*** Opening of Material shown ***
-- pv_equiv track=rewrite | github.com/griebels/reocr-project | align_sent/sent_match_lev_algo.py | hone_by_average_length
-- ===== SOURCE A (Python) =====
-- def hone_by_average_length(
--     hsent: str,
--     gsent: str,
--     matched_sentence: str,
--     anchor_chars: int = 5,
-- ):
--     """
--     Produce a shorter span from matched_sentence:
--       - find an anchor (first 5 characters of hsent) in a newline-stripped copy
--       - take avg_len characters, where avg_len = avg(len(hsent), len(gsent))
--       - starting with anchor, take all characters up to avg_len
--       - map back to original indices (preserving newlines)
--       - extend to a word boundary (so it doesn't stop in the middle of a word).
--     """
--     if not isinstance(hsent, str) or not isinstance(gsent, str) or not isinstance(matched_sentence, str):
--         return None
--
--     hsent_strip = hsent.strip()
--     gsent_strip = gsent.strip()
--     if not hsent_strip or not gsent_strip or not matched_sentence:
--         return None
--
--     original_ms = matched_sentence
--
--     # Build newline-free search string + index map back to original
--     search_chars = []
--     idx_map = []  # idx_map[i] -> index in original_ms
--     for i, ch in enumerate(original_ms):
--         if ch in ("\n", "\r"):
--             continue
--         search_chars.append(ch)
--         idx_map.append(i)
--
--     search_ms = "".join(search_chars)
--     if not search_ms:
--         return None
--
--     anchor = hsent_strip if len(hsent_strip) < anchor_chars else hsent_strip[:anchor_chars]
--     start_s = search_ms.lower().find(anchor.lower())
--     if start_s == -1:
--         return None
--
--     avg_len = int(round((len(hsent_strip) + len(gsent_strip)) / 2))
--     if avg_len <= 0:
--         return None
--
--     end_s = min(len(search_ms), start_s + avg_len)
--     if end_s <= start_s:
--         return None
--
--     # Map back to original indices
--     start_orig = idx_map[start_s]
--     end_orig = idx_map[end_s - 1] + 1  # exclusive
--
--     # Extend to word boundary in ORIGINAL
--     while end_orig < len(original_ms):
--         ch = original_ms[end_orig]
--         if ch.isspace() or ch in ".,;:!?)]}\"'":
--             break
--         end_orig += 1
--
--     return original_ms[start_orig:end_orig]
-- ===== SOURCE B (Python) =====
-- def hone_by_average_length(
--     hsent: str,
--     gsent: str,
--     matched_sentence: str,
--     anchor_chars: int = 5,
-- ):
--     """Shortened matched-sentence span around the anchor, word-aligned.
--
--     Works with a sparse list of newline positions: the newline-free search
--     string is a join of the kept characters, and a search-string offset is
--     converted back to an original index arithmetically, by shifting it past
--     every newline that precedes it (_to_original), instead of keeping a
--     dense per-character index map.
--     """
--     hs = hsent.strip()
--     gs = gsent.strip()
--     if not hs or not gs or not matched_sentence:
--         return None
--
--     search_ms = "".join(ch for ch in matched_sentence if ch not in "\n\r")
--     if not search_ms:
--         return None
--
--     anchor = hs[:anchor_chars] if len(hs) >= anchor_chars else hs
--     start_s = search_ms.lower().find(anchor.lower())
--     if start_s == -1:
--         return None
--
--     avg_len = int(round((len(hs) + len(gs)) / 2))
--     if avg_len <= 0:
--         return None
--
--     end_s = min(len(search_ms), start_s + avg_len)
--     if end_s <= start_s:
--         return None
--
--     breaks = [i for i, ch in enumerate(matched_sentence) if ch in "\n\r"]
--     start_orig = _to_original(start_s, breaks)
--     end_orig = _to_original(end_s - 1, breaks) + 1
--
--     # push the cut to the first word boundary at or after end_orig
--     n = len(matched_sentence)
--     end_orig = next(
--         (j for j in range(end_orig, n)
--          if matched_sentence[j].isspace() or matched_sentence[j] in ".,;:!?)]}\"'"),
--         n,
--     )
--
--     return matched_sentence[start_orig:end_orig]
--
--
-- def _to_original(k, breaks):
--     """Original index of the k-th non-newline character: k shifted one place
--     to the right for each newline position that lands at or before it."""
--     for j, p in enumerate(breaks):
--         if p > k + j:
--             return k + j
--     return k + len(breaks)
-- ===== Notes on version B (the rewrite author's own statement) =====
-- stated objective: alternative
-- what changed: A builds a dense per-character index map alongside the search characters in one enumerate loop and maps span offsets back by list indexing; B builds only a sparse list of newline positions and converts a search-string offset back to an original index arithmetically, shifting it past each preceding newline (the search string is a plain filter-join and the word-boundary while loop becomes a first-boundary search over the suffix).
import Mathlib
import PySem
*** Close of Material shown ***
*** Opening of Material shown ***
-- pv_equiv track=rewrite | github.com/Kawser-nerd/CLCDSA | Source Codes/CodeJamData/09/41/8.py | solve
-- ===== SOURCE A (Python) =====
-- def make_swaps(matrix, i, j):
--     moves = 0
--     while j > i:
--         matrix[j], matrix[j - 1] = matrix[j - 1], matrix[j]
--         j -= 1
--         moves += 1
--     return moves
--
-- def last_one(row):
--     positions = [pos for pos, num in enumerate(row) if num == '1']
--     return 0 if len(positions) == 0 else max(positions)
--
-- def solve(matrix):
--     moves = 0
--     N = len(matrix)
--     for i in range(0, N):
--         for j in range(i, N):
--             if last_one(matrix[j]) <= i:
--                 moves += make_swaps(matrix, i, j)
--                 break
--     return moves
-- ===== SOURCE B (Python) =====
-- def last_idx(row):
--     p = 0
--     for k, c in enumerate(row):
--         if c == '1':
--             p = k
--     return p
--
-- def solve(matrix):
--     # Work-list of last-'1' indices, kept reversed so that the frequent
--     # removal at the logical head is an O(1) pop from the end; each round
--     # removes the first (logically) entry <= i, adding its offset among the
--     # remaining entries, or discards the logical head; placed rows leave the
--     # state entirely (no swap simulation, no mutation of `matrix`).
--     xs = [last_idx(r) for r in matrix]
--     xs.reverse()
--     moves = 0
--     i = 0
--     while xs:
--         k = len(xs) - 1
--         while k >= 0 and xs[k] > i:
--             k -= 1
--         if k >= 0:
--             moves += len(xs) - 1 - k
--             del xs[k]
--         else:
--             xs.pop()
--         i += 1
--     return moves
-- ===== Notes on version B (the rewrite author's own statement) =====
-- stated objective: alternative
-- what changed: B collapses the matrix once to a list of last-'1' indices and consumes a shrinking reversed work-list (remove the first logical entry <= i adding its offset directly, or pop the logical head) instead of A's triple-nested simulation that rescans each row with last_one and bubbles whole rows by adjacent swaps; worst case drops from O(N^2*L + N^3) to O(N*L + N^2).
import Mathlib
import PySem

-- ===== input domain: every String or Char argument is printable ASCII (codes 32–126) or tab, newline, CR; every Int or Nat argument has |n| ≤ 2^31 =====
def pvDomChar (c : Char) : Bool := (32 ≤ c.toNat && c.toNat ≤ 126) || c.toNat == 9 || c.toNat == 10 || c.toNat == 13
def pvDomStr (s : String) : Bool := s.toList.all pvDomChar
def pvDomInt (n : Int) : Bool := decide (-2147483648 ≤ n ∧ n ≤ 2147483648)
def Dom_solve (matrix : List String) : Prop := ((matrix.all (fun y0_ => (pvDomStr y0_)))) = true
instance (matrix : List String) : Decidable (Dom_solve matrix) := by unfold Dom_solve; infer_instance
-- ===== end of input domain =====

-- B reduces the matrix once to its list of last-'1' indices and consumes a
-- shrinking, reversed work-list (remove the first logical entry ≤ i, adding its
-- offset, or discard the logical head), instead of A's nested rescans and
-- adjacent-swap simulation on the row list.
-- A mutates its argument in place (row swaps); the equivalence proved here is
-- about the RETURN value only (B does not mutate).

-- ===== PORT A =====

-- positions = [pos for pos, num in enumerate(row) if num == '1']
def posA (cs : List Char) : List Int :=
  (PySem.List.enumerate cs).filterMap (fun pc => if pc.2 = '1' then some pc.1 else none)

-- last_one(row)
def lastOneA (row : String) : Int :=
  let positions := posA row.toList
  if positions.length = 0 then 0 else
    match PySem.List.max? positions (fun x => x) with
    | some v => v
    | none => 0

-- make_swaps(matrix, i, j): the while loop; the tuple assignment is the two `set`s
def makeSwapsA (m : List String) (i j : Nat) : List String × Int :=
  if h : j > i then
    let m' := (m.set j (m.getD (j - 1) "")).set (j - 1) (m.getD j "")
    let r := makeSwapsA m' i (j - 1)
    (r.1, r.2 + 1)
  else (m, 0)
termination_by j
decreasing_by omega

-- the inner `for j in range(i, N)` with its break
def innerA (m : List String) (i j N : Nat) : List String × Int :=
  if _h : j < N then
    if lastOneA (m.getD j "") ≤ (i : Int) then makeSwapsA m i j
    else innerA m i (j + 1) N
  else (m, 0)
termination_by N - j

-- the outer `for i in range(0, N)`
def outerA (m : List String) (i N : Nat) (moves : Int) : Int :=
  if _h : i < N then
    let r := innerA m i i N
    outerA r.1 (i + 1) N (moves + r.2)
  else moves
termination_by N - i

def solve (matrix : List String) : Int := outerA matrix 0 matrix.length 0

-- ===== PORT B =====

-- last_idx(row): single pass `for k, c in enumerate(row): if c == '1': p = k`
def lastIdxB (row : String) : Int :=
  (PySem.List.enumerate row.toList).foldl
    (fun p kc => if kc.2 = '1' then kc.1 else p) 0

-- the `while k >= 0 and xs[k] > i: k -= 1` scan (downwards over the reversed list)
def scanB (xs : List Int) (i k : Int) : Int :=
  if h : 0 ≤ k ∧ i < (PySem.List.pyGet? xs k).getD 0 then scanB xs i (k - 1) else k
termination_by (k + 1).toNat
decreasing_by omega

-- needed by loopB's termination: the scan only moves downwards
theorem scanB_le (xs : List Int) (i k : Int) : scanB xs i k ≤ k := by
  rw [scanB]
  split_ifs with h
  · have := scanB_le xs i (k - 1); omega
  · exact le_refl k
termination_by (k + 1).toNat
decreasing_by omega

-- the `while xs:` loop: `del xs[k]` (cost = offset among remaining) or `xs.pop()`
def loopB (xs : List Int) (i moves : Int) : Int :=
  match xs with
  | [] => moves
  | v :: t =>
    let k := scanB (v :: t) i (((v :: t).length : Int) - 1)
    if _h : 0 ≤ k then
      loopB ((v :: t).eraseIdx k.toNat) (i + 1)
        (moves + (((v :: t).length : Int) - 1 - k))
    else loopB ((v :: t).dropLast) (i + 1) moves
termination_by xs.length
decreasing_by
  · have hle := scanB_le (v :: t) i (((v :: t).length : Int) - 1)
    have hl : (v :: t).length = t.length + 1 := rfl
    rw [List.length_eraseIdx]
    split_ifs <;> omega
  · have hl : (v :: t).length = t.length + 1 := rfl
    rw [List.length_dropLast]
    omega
*** Close of Material shown ***
*** Opening of Material shown ***
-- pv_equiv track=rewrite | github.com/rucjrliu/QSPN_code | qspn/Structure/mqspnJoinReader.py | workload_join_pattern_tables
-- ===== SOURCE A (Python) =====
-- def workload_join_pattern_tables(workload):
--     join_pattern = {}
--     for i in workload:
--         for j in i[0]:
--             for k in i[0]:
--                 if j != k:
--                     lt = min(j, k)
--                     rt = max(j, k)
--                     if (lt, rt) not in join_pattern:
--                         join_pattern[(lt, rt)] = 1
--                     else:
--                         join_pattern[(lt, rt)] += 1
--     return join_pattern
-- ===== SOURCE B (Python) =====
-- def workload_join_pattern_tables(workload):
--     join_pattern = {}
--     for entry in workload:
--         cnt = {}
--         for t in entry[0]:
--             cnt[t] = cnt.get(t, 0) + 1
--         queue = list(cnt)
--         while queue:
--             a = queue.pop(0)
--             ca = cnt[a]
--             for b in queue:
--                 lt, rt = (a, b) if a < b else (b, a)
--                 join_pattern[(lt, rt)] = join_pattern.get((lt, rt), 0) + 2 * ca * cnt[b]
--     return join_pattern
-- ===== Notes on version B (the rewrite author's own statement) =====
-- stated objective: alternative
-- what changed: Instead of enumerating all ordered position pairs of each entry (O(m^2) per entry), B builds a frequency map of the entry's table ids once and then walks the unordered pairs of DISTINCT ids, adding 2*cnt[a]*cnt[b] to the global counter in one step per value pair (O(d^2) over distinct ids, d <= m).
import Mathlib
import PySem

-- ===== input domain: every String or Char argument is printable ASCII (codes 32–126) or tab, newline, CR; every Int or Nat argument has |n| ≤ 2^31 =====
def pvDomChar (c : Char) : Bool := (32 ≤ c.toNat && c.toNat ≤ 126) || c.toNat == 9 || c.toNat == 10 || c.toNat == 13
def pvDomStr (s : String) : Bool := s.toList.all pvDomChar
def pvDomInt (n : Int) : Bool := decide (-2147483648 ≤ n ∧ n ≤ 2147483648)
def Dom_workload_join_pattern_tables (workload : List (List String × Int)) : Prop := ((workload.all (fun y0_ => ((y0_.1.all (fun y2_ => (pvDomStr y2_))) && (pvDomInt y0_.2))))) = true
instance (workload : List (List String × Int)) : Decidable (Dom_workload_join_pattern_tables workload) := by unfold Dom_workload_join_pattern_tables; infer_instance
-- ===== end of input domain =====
*** Close of Material shown ***
What to work on: For this exercise, output exactly the lines above from the line with "-- pv_equiv track=rewrite | github.com/griebels/reocr-project" to the line with "if not hsent_strip", counting both, and leave out the rest.

Result below:
-- pv_equiv track=rewrite | github.com/griebels/reocr-project | align_sent/sent_match_lev_algo.py | hone_by_average_length
-- ===== SOURCE A (Python) =====
-- def hone_by_average_length(
--     hsent: str,
--     gsent: str,
--     matched_sentence: str,
--     anchor_chars: int = 5,
-- ):
--     """
--     Produce a shorter span from matched_sentence:
--       - find an anchor (first 5 characters of hsent) in a newline-stripped copy
--       - take avg_len characters, where avg_len = avg(len(hsent), len(gsent))
--       - starting with anchor, take all characters up to avg_len
--       - map back to original indices (preserving newlines)
--       - extend to a word boundary (so it doesn't stop in the middle of a word).
--     """
--     if not isinstance(hsent, str) or not isinstance(gsent, str) or not isinstance(matched_sentence, str):
--         return None
--
--     hsent_strip = hsent.strip()
--     gsent_strip = gsent.strip()
--     if not hsent_strip or not gsent_strip or not matched_sentence:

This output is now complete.